At the club level a good number of the South African World Cup winners are now plying their trade in Europe and afar. However, almost half of the starting squad that last ran out in the green and gold play for the national clubs such as Lions, Stormers, Sharks and Bulls. Since the pandemic hit these sides have played in only two tournaments, the Super Rugby SA and the recent Franchise Cup, totalling a meagre ten games apiece.

Compare that to their northern hemisphere counterparts and the likes of Premiership clubs Exeter, Sale and Bristol, who’ve played over 30 matches. Pro14 clubs like Munster, Leinster, Edinburgh, Blues and Scarlets have played roughly 20 games. The clubs likely to supply players to the British and Irish Lions squad have all played double and in some cases triple the number of games as the South African clubs.

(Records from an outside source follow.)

-- pv_equiv track=rewrite | github.com/agSant01/advent-of-code-python | 2020/day16.py | getValidLocations
-- ===== SOURCE A (Python) =====
-- def getValidLocations(tckt_col_i, rules):
--     valid_locations = set(rules.keys())
--     for f in tckt_col_i:
--         vt = set()
--         for k, rs in rules.items():
--             for r in rs:
--                 if r[0] <= f <= r[1]:
--                     vt.add(k)
--         valid_locations.intersection_update(vt)
--
--     return valid_locations
-- ===== SOURCE B (Python) =====
-- def getValidLocations(tckt_col_i, rules):
--     # rule-major: keep a rule iff every value falls in one of its ranges
--     return {k for k, rs in rules.items()
--             if all(any(lo <= f <= hi for lo, hi in rs) for f in tckt_col_i)}
-- ===== Notes on version B (the rewrite author's own statement) =====
-- stated objective: faster
-- what changed: Replaces the value-major loop that builds a full per-value accepting-set and maintains a running set intersection with a rule-major set comprehension testing each rule once via short-circuiting all/any quantifiers, so no intermediate sets are built and evaluation stops at the first failing value or matching range.
import Mathlib
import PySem

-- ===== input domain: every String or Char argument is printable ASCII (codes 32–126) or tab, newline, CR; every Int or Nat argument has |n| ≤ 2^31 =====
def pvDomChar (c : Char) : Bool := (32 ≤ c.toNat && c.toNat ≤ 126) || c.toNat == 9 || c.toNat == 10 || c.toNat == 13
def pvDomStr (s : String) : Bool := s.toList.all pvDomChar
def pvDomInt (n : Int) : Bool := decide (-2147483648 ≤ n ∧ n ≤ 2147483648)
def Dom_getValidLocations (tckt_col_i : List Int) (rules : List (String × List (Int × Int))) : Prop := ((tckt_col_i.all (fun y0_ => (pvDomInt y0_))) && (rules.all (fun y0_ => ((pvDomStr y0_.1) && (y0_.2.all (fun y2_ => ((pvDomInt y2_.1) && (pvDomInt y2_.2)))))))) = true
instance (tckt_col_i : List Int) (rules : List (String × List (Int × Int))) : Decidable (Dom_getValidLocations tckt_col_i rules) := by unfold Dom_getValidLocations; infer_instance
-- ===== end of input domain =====

-- B replaces A's value-major running set-intersection with a rule-major short-circuiting all/any filter (objective: faster; measured).

-- ===== PORT A =====
def getValidLocations (tckt_col_i : List Int) (rules : List (String × List (Int × Int))) : List String :=
  tckt_col_i.foldl
    (fun valid_locations f =>
      PySem.Set.inter valid_locations
        (rules.foldl
          (fun vt p =>
            p.2.foldl (fun vt r => if r.1 ≤ f ∧ f ≤ r.2 then PySem.Set.add vt p.1 else vt) vt)
          PySem.Set.empty))
    (PySem.Set.ofList (rules.map (fun p => p.1)))

-- ===== PORT B =====
def getValidLocations_alt (tckt_col_i : List Int) (rules : List (String × List (Int × Int))) : List String :=
  PySem.Set.ofList
    ((rules.filter
        (fun p => tckt_col_i.all (fun f => p.2.any (fun r => decide (r.1 ≤ f) && decide (f ≤ r.2))))).map
      (fun p => p.1))

-- ===== PRECONDITION & SPEC =====
-- Pre_ excludes association lists with duplicate rule names: no Python dict can represent them, and the
-- two ports' readings of such a list (union of all occurrences' ranges vs per-occurrence test) legitimately differ.
def Pre_getValidLocations (tckt_col_i : List Int) (rules : List (String × List (Int × Int))) : Prop :=
  (rules.map (fun p => p.1)).Nodup
instance (tckt_col_i : List Int) (rules : List (String × List (Int × Int))) : Decidable (Pre_getValidLocations tckt_col_i rules) := by unfold Pre_getValidLocations; infer_instance
def pvWitness_getValidLocations : List Int × (List (String × List (Int × Int))) :=
  ([1, 3], [("row", [(0, 2), (5, 7)]), ("seat", [(3, 4)])])

def Spec_getValidLocations (tckt_col_i : List Int) (rules : List (String × List (Int × Int))) (out : List String) : Prop := out = getValidLocations_alt tckt_col_i rules
instance (tckt_col_i : List Int) (rules : List (String × List (Int × Int))) (out : List String) : Decidable (Spec_getValidLocations tckt_col_i rules out) := by unfold Spec_getValidLocations; infer_instance

-- ===== CLAIM (what is proved, stated in full; the proofs are below) =====
def Claim_equal_getValidLocations : Prop := ∀ (tckt_col_i : List Int) (rules : List (String × List (Int × Int))), Dom_getValidLocations tckt_col_i rules → Pre_getValidLocations tckt_col_i rules → Spec_getValidLocations tckt_col_i rules (getValidLocations tckt_col_i rules)

-- ===== LEMMAS AND PROOFS =====

-- inner loop over one rule's ranges: add the key iff some range accepts f
theorem inner_foldl_eq (k : String) (f : Int) (rs : List (Int × Int)) (s : PySem.Set String) :
    rs.foldl (fun vt r => if r.1 ≤ f ∧ f ≤ r.2 then PySem.Set.add vt k else vt) s
      = if rs.any (fun r => decide (r.1 ≤ f) && decide (f ≤ r.2)) then PySem.Set.add s k else s := by
  induction rs generalizing s with
  | nil => simp
  | cons r rs ih =>
    rw [List.foldl_cons]
    by_cases h : r.1 ≤ f ∧ f ≤ r.2
    · rw [if_pos h, ih]
      have hc : (decide (r.1 ≤ f) && decide (f ≤ r.2)) = true := by simp [h.1, h.2]
      rw [List.any_cons, hc, Bool.true_or, if_pos rfl]
      by_cases h2 : rs.any (fun r => decide (r.1 ≤ f) && decide (f ≤ r.2))
      · rw [if_pos h2, PySem.Set.add_of_mem (by simp [PySem.Set.mem_add])]
      · rw [if_neg h2]
    · rw [if_neg h, ih]
      have hc : (decide (r.1 ≤ f) && decide (f ≤ r.2)) = false := by
        simp only [Bool.and_eq_false_iff, decide_eq_false_iff_not]; tauto
      rw [List.any_cons, hc, Bool.false_or]

-- middle loop over the rules: collects, in rule order, the keys accepting f
theorem vt_foldl_eq (f : Int) (rules : List (String × List (Int × Int))) (s : PySem.Set String)
    (hnd : (rules.map (fun p => p.1)).Nodup) (hs : ∀ p ∈ rules, p.1 ∉ s) :
    rules.foldl
        (fun vt p =>
          p.2.foldl (fun vt r => if r.1 ≤ f ∧ f ≤ r.2 then PySem.Set.add vt p.1 else vt) vt) s
      = s ++ (rules.filter (fun p => p.2.any (fun r => decide (r.1 ≤ f) && decide (f ≤ r.2)))).map (fun p => p.1) := by
  induction rules generalizing s with
  | nil => simp
  | cons p rules ih =>
    simp only [List.map_cons, List.nodup_cons] at hnd
    rw [List.foldl_cons, inner_foldl_eq]
    by_cases h : p.2.any (fun r => decide (r.1 ≤ f) && decide (f ≤ r.2))
    · rw [if_pos h, PySem.Set.add_of_not_mem (hs p (by simp))]
      rw [ih _ hnd.2 (by
        intro q hq hqs
        rcases List.mem_append.mp hqs with hqs | hq1
        · exact hs q (by simp [hq]) hqs
        · have : q.1 = p.1 := by simpa using hq1
          exact hnd.1 (this ▸ List.mem_map_of_mem hq))]
      simp [h]
    · rw [if_neg h, ih _ hnd.2 (fun q hq => hs q (by simp [hq]))]
      simp [h]

-- outer loop: repeated intersection is a filter by "contained in every per-value set"
theorem outer_foldl_eq (tckt : List Int) (vt : Int → PySem.Set String) (s : PySem.Set String) :
    tckt.foldl (fun valid f => PySem.Set.inter valid (vt f)) s
      = s.filter (fun k => tckt.all (fun f => PySem.Set.contains (vt f) k)) := by
  induction tckt generalizing s with
  | nil => simp
  | cons f tckt ih =>
    rw [List.foldl_cons, ih]
    show (s.filter fun x => PySem.Set.contains (vt f) x).filter _ = _
    rw [List.filter_filter]
    apply List.filter_congr
    intro k _
    simp [Bool.and_comm]

theorem getValidLocations_spec_aux (tckt_col_i : List Int) (rules : List (String × List (Int × Int)))
    (hnd : (rules.map (fun p => p.1)).Nodup) :
    getValidLocations tckt_col_i rules = getValidLocations_alt tckt_col_i rules := by
  unfold getValidLocations getValidLocations_alt
  have hvt : ∀ f, (rules.foldl
      (fun vt p =>
        p.2.foldl (fun vt r => if r.1 ≤ f ∧ f ≤ r.2 then PySem.Set.add vt p.1 else vt) vt)
      PySem.Set.empty)
      = (rules.filter (fun p => p.2.any (fun r => decide (r.1 ≤ f) && decide (f ≤ r.2)))).map (fun p => p.1) := by
    intro f
    rw [vt_foldl_eq f rules PySem.Set.empty hnd (by intro p _; simp [PySem.Set.empty])]
    simp [PySem.Set.empty]
  have hfil : ∀ (g : Int → (String × List (Int × Int)) → Bool),
      ∀ p ∈ rules, ∀ f, PySem.Set.contains ((rules.filter (g f)).map (fun p => p.1)) p.1 = g f p := by
    intro g p hp f
    by_cases h : g f p
    · have : p.1 ∈ (rules.filter (g f)).map (fun p => p.1) :=
        List.mem_map_of_mem (List.mem_filter.mpr ⟨hp, h⟩)
      simp only [h]
      exact (PySem.Set.contains_iff _ _).mpr this
    · simp only [h]
      rw [← Bool.not_eq_true, PySem.Set.contains_iff]
      intro hmem
      obtain ⟨q, hqf, hq1⟩ := List.mem_map.mp hmem
      have hq := List.mem_filter.mp hqf
      have : q = p := List.inj_on_of_nodup_map hnd hq.1 hp hq1
      rw [this] at hq
      simp [h] at hq
  simp only [hvt]
  rw [PySem.Set.ofList_eq_self_of_nodup _ hnd, outer_foldl_eq]
  have hBnd : ((rules.filter
      (fun p => tckt_col_i.all (fun f => p.2.any (fun r => decide (r.1 ≤ f) && decide (f ≤ r.2))))).map
      (fun p => p.1)).Nodup :=
    hnd.sublist (List.filter_sublist.map _)
  rw [PySem.Set.ofList_eq_self_of_nodup _ hBnd]  -- B's nodup
  rw [List.filter_map]
  congr 1
  apply List.filter_congr
  intro p hp
  simp only [Function.comp]
  congr 1
  funext f
  exact hfil (fun f p => p.2.any (fun r => decide (r.1 ≤ f) && decide (f ≤ r.2))) p hp f

-- ===== VERDICT (by name: the statement is the Claim_ definition above) =====
theorem getValidLocations_spec : Claim_equal_getValidLocations := by
  intro tckt rules _ hpre
  exact getValidLocations_spec_aux tckt rules hpre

To add further worry for the Springboks, the newly incepted Rainbow League between the South African Super Rugby franchises and the Pro14 unfortunately looks like it may be cancelled, which will again leave a good portion of Springboks players with little valuable game time prior to July.

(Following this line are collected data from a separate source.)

-- pv_equiv track=rewrite | github.com/Akshat4112/Disease-and-Gene-Entity-Recognition | code/evaluationnew.py | createwordsequencesdisease
-- ===== SOURCE A (Python) =====
-- def createwordsequencesdisease(y):
--
--     currentword = None
--     dropi = False
--     wordslist = []
--     FP = 0
--
--     for i in range(len(y)):
--         if dropi:  # in case we encounter a beginning i first state
--             if y[i] == "|I-DISEASE\n":
--                 continue
--             elif y[i] == "|O\n":
--                 dropi = False
--             elif y[i] == "|B-DISEASE\n":
--                 currentword = [i]
--                 dropi = False
--
--         elif not currentword:  # not currently word, second state
--             if y[i] == "|O\n":
--                 continue
--             elif y[i] == "|B-DISEASE\n":
--                 currentword = [i]
--             elif y[i] == "|I-DISEASE\n":
--                 dropi = True
--                 FP += 1
--
--         else:  # yes we are processing a current word, third state
--             if y[i] == "|O\n":
--                 wordslist.append(tuple(currentword))  # store partial result
--                 currentword = (
--                     None  # we are done with the current word so we set it back to none
--                 )
--             elif y[i] == "|B-DISEASE\n":
--                 wordslist.append(tuple(currentword))  # store partial result
--                 currentword = [
--                     i
--                 ]  # & we stay in state because we are seeing another word
--             else:  # if i is i-disease label
--                 currentword.append(
--                     i
--                 )  # we store in the tuple of the current word as many i as we encounter
--
--     return wordslist, FP
-- ===== SOURCE B (Python) =====
-- O = "|O\n"
-- B = "|B-DISEASE\n"
-- I = "|I-DISEASE\n"
--
-- def createwordsequencesdisease(y):
--     # Cursor/while-loop over maximal runs instead of a boolean state machine.
--     # A word is recorded only when it is closed by an |O or |B label (a word
--     # still open at the end of the list is not recorded, as in the original).
--     n = len(y)
--     words = []
--     FP = 0
--     i = 0
--     while i < n:
--         lab = y[i]
--         if lab == B:
--             word = [i]
--             i += 1
--             while i < n and y[i] != O and y[i] != B:
--                 word.append(i)
--                 i += 1
--             if i < n:
--                 words.append(tuple(word))
--         elif lab == I:
--             FP += 1
--             i += 1
--             while i < n and y[i] != O and y[i] != B:
--                 i += 1
--         else:
--             i += 1
--     return words, FP
-- ===== Notes on version B (the rewrite author's own statement) =====
-- stated objective: alternative
-- what changed: Replaces A's per-index boolean state machine (dropi/currentword flags) by a cursor while-loop that consumes maximal non-O/non-B runs after each |B-DISEASE (recording the run) or out-of-word |I-DISEASE (counting one FP).
import Mathlib
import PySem

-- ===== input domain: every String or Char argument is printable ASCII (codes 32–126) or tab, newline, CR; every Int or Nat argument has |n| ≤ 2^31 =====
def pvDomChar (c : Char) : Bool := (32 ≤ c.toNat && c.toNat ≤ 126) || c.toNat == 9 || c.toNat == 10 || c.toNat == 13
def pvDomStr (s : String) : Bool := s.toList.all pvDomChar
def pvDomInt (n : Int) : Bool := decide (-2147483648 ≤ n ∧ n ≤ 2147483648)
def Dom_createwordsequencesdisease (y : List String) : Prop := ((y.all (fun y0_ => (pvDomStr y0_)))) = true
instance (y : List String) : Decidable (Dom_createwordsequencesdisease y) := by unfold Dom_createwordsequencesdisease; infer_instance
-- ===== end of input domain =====

-- B replaces A's boolean state machine by a cursor loop over maximal label runs; return values agree on all inputs (alternative decomposition, same cost).

def pvLabO : String := "|O\n"
def pvLabB : String := "|B-DISEASE\n"
def pvLabI : String := "|I-DISEASE\n"

-- ===== PORT A =====
-- state: (currentword, dropi, wordslist, FP), one step of A's for-loop body
def pvStepA (y : List String) (st : Option (List Int) × Bool × List (List Int) × Int) (i : Nat) :
    Option (List Int) × Bool × List (List Int) × Int :=
  let lab := y.getD i ""
  match st with
  | (cw, dropi, W, F) =>
    if dropi then
      if lab = pvLabI then (cw, dropi, W, F)
      else if lab = pvLabO then (cw, false, W, F)
      else if lab = pvLabB then (some [(i : Int)], false, W, F)
      else (cw, dropi, W, F)
    else
      match cw with
      | none =>
        if lab = pvLabO then (none, false, W, F)
        else if lab = pvLabB then (some [(i : Int)], false, W, F)
        else if lab = pvLabI then (none, true, W, F + 1)
        else (none, false, W, F)
      | some w =>
        if lab = pvLabO then (none, false, W ++ [w], F)
        else if lab = pvLabB then (some [(i : Int)], false, W ++ [w], F)
        else (some (w ++ [(i : Int)]), false, W, F)

def createwordsequencesdisease (y : List String) : List (List Int) × Int :=
  let st := (List.range y.length).foldl (pvStepA y) (none, false, [], 0)
  (st.2.2.1, st.2.2.2)

-- ===== PORT B =====
-- Python B's inner while after a |B-DISEASE: collect indices until |O or |B (or end); returns (collected indices, stop position)
def pvConsume (y : List String) (i : Nat) : List Int × Nat :=
  if h : i < y.length then
    let lab := y.getD i ""
    if lab = pvLabO ∨ lab = pvLabB then ([], i)
    else
      let r := pvConsume y (i + 1)
      ((i : Int) :: r.1, r.2)
  else ([], i)
termination_by y.length - i

-- Python B's inner while after an out-of-word |I-DISEASE: skip to the next |O or |B (or end)
def pvSkip (y : List String) (i : Nat) : Nat :=
  if h : i < y.length then
    let lab := y.getD i ""
    if lab = pvLabO ∨ lab = pvLabB then i
    else pvSkip y (i + 1)
  else i
termination_by y.length - i

theorem pvConsume_ge (y : List String) (i : Nat) : i ≤ (pvConsume y i).2 := by
  rw [pvConsume]
  split
  · simp only
    split
    · simp
    · have := pvConsume_ge y (i + 1)
      simp only
      omega
  · simp
termination_by y.length - i

theorem pvSkip_ge (y : List String) (i : Nat) : i ≤ pvSkip y i := by
  rw [pvSkip]
  split
  · simp only
    split
    · simp
    · have := pvSkip_ge y (i + 1)
      omega
  · simp
termination_by y.length - i

def pvAltLoop (y : List String) (i : Nat) (W : List (List Int)) (F : Int) : List (List Int) × Int :=
  if h : i < y.length then
    let lab := y.getD i ""
    if lab = pvLabB then
      let r := pvConsume y (i + 1)
      pvAltLoop y r.2 (if r.2 < y.length then W ++ [(i : Int) :: r.1] else W) F
    else if lab = pvLabI then
      pvAltLoop y (pvSkip y (i + 1)) W (F + 1)
    else pvAltLoop y (i + 1) W F
  else (W, F)
termination_by y.length - i
decreasing_by
  · have := pvConsume_ge y (i + 1); omega
  · have := pvSkip_ge y (i + 1); omega
  · omega

def createwordsequencesdisease_alt (y : List String) : List (List Int) × Int :=
  pvAltLoop y 0 [] 0

-- ===== PRECONDITION & SPEC =====
def Spec_createwordsequencesdisease (y : List String) (out : List (List Int) × Int) : Prop := out = createwordsequencesdisease_alt y
instance (y : List String) (out : List (List Int) × Int) : Decidable (Spec_createwordsequencesdisease y out) := by unfold Spec_createwordsequencesdisease; infer_instance

-- ===== CLAIM (what is proved, stated in full; the proofs are below) =====
def Claim_equal_createwordsequencesdisease : Prop := ∀ (y : List String), Dom_createwordsequencesdisease y → Spec_createwordsequencesdisease y (createwordsequencesdisease y)

-- ===== LEMMAS AND PROOFS =====
def pvRes (st : Option (List Int) × Bool × List (List Int) × Int) : List (List Int) × Int :=
  (st.2.2.1, st.2.2.2)

def pvAfold (y : List String) (i : Nat) (st : Option (List Int) × Bool × List (List Int) × Int) :
    Option (List Int) × Bool × List (List Int) × Int :=
  (List.range' i (y.length - i)).foldl (pvStepA y) st

theorem pvAfold_step (y : List String) (i : Nat) (st : Option (List Int) × Bool × List (List Int) × Int)
    (hi : i < y.length) : pvAfold y i st = pvAfold y (i + 1) (pvStepA y st i) := by
  unfold pvAfold
  have h : y.length - i = (y.length - (i + 1)) + 1 := by omega
  rw [h, List.range'_succ, List.foldl_cons]

theorem pvAfold_stop (y : List String) (i : Nat) (st : Option (List Int) × Bool × List (List Int) × Int)
    (hi : ¬ i < y.length) : pvAfold y i st = st := by
  unfold pvAfold
  have h : y.length - i = 0 := by omega
  rw [h]
  simp

theorem pvMain (y : List String) : ∀ k i, y.length - i ≤ k →
    (∀ W F, pvRes (pvAfold y i (none, false, W, F)) = pvAltLoop y i W F) ∧
    (∀ W F, pvRes (pvAfold y i (none, true, W, F)) = pvAltLoop y (pvSkip y i) W F) ∧
    (∀ w W F, pvRes (pvAfold y i (some w, false, W, F)) =
      pvAltLoop y (pvConsume y i).2
        (if (pvConsume y i).2 < y.length then W ++ [w ++ (pvConsume y i).1] else W) F) := by
  intro k
  induction k with
  | zero =>
    intro i hk
    have hi : ¬ i < y.length := by omega
    refine ⟨?_, ?_, ?_⟩
    · intro W F
      rw [pvAfold_stop y i _ hi, pvAltLoop]
      simp [hi, pvRes]
    · intro W F
      rw [pvAfold_stop y i _ hi, pvSkip]
      simp only [hi, dite_false]
      rw [pvAltLoop]
      simp [hi, pvRes]
    · intro w W F
      rw [pvAfold_stop y i _ hi, pvConsume]
      simp only [hi, dite_false]
      rw [pvAltLoop]
      simp [hi, pvRes]
  | succ k ih =>
    intro i hk
    by_cases hi : i < y.length
    case neg => exact ih i (by omega)
    case pos =>
      obtain ⟨C1, C2, C3⟩ := ih (i + 1) (by omega)
      have hOB : ¬ pvLabO = pvLabB := by decide
      have hOI : ¬ pvLabO = pvLabI := by decide
      have hBO : ¬ pvLabB = pvLabO := by decide
      have hBI : ¬ pvLabB = pvLabI := by decide
      have hIO : ¬ pvLabI = pvLabO := by decide
      have hIB : ¬ pvLabI = pvLabB := by decide
      by_cases hO : y[i]'hi = pvLabO
      · refine ⟨?_, ?_, ?_⟩
        · intro W F
          rw [pvAfold_step y i _ hi, pvAltLoop]
          simp [pvStepA, hO, hOB, hOI, hi]
          exact C1 W F
        · intro W F
          rw [pvSkip]
          rw [pvAfold_step y i _ hi]
          simp [pvStepA, hO, hOB, hOI, hi]
          rw [pvAltLoop]
          simp [hO, hOB, hOI, hi]
          exact C1 W F
        · intro w W F
          rw [pvConsume]
          rw [pvAfold_step y i _ hi]
          simp [pvStepA, hO, hOB, hi]
          rw [pvAltLoop]
          simp [hO, hOB, hOI, hi]
          exact C1 (W ++ [w]) F
      · by_cases hB : y[i]'hi = pvLabB
        · refine ⟨?_, ?_, ?_⟩
          · intro W F
            rw [pvAfold_step y i _ hi, pvAltLoop]
            simp [pvStepA, hB, hBO, hi]
            have := C3 [(i : Int)] W F
            simpa using this
          · intro W F
            rw [pvSkip]
            rw [pvAfold_step y i _ hi]
            simp [pvStepA, hB, hBO, hBI, hi]
            rw [pvAltLoop]
            simp [hB, hi]
            have := C3 [(i : Int)] W F
            simpa using this
          · intro w W F
            rw [pvConsume]
            rw [pvAfold_step y i _ hi]
            simp [pvStepA, hB, hBO, hi]
            rw [pvAltLoop]
            simp [hB, hi]
            have := C3 [(i : Int)] (W ++ [w]) F
            rw [this]
            congr 1
            split <;> simp
        · by_cases hI : y[i]'hi = pvLabI
          · refine ⟨?_, ?_, ?_⟩
            · intro W F
              rw [pvAfold_step y i _ hi, pvAltLoop]
              simp [pvStepA, hI, hIO, hIB, hi]
              exact C2 W (F + 1)
            · intro W F
              rw [pvSkip]
              rw [pvAfold_step y i _ hi]
              simp [pvStepA, hI, hIO, hIB, hi]
              exact C2 W F
            · intro w W F
              rw [pvConsume]
              rw [pvAfold_step y i _ hi]
              simp [pvStepA, hI, hIO, hIB, hi]
              have := C3 (w ++ [(i : Int)]) W F
              rw [this]
              congr 1
              split <;> simp
          · refine ⟨?_, ?_, ?_⟩
            · intro W F
              rw [pvAfold_step y i _ hi, pvAltLoop]
              simp [pvStepA, hO, hB, hI, hi]
              exact C1 W F
            · intro W F
              rw [pvSkip]
              rw [pvAfold_step y i _ hi]
              simp [pvStepA, hO, hB, hI, hi]
              exact C2 W F
            · intro w W F
              rw [pvConsume]
              rw [pvAfold_step y i _ hi]
              simp [pvStepA, hO, hB, hi]
              have := C3 (w ++ [(i : Int)]) W F
              rw [this]
              congr 1
              split <;> simp

-- ===== VERDICT (by name: the statement is the Claim_ definition above) =====
theorem createwordsequencesdisease_spec : Claim_equal_createwordsequencesdisease := by
  intro y _hdom
  unfold Spec_createwordsequencesdisease createwordsequencesdisease createwordsequencesdisease_alt
  have h := (pvMain y y.length 0 (by omega)).1 [] 0
  unfold pvRes pvAfold at h
  simpa [List.range_eq_range'] using h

So will this hypothesis be further tested during this tour? Will the South African players show the same ring rust as the Saracens in the Six Nations with so many players having had much more time away from the highest level of the support? Or will Rassie Erasmus’s men prove why they hold the world No. 1 spot and, with the superstars such as Cheslin Kolbe, Faf de Klerk and Damian de Allende causing a storm in Europe, still provide the competitive series all Lions fans are hoping for?

The Rugby world waits with great anticipation, particularly, I’m sure, Eddie Jones.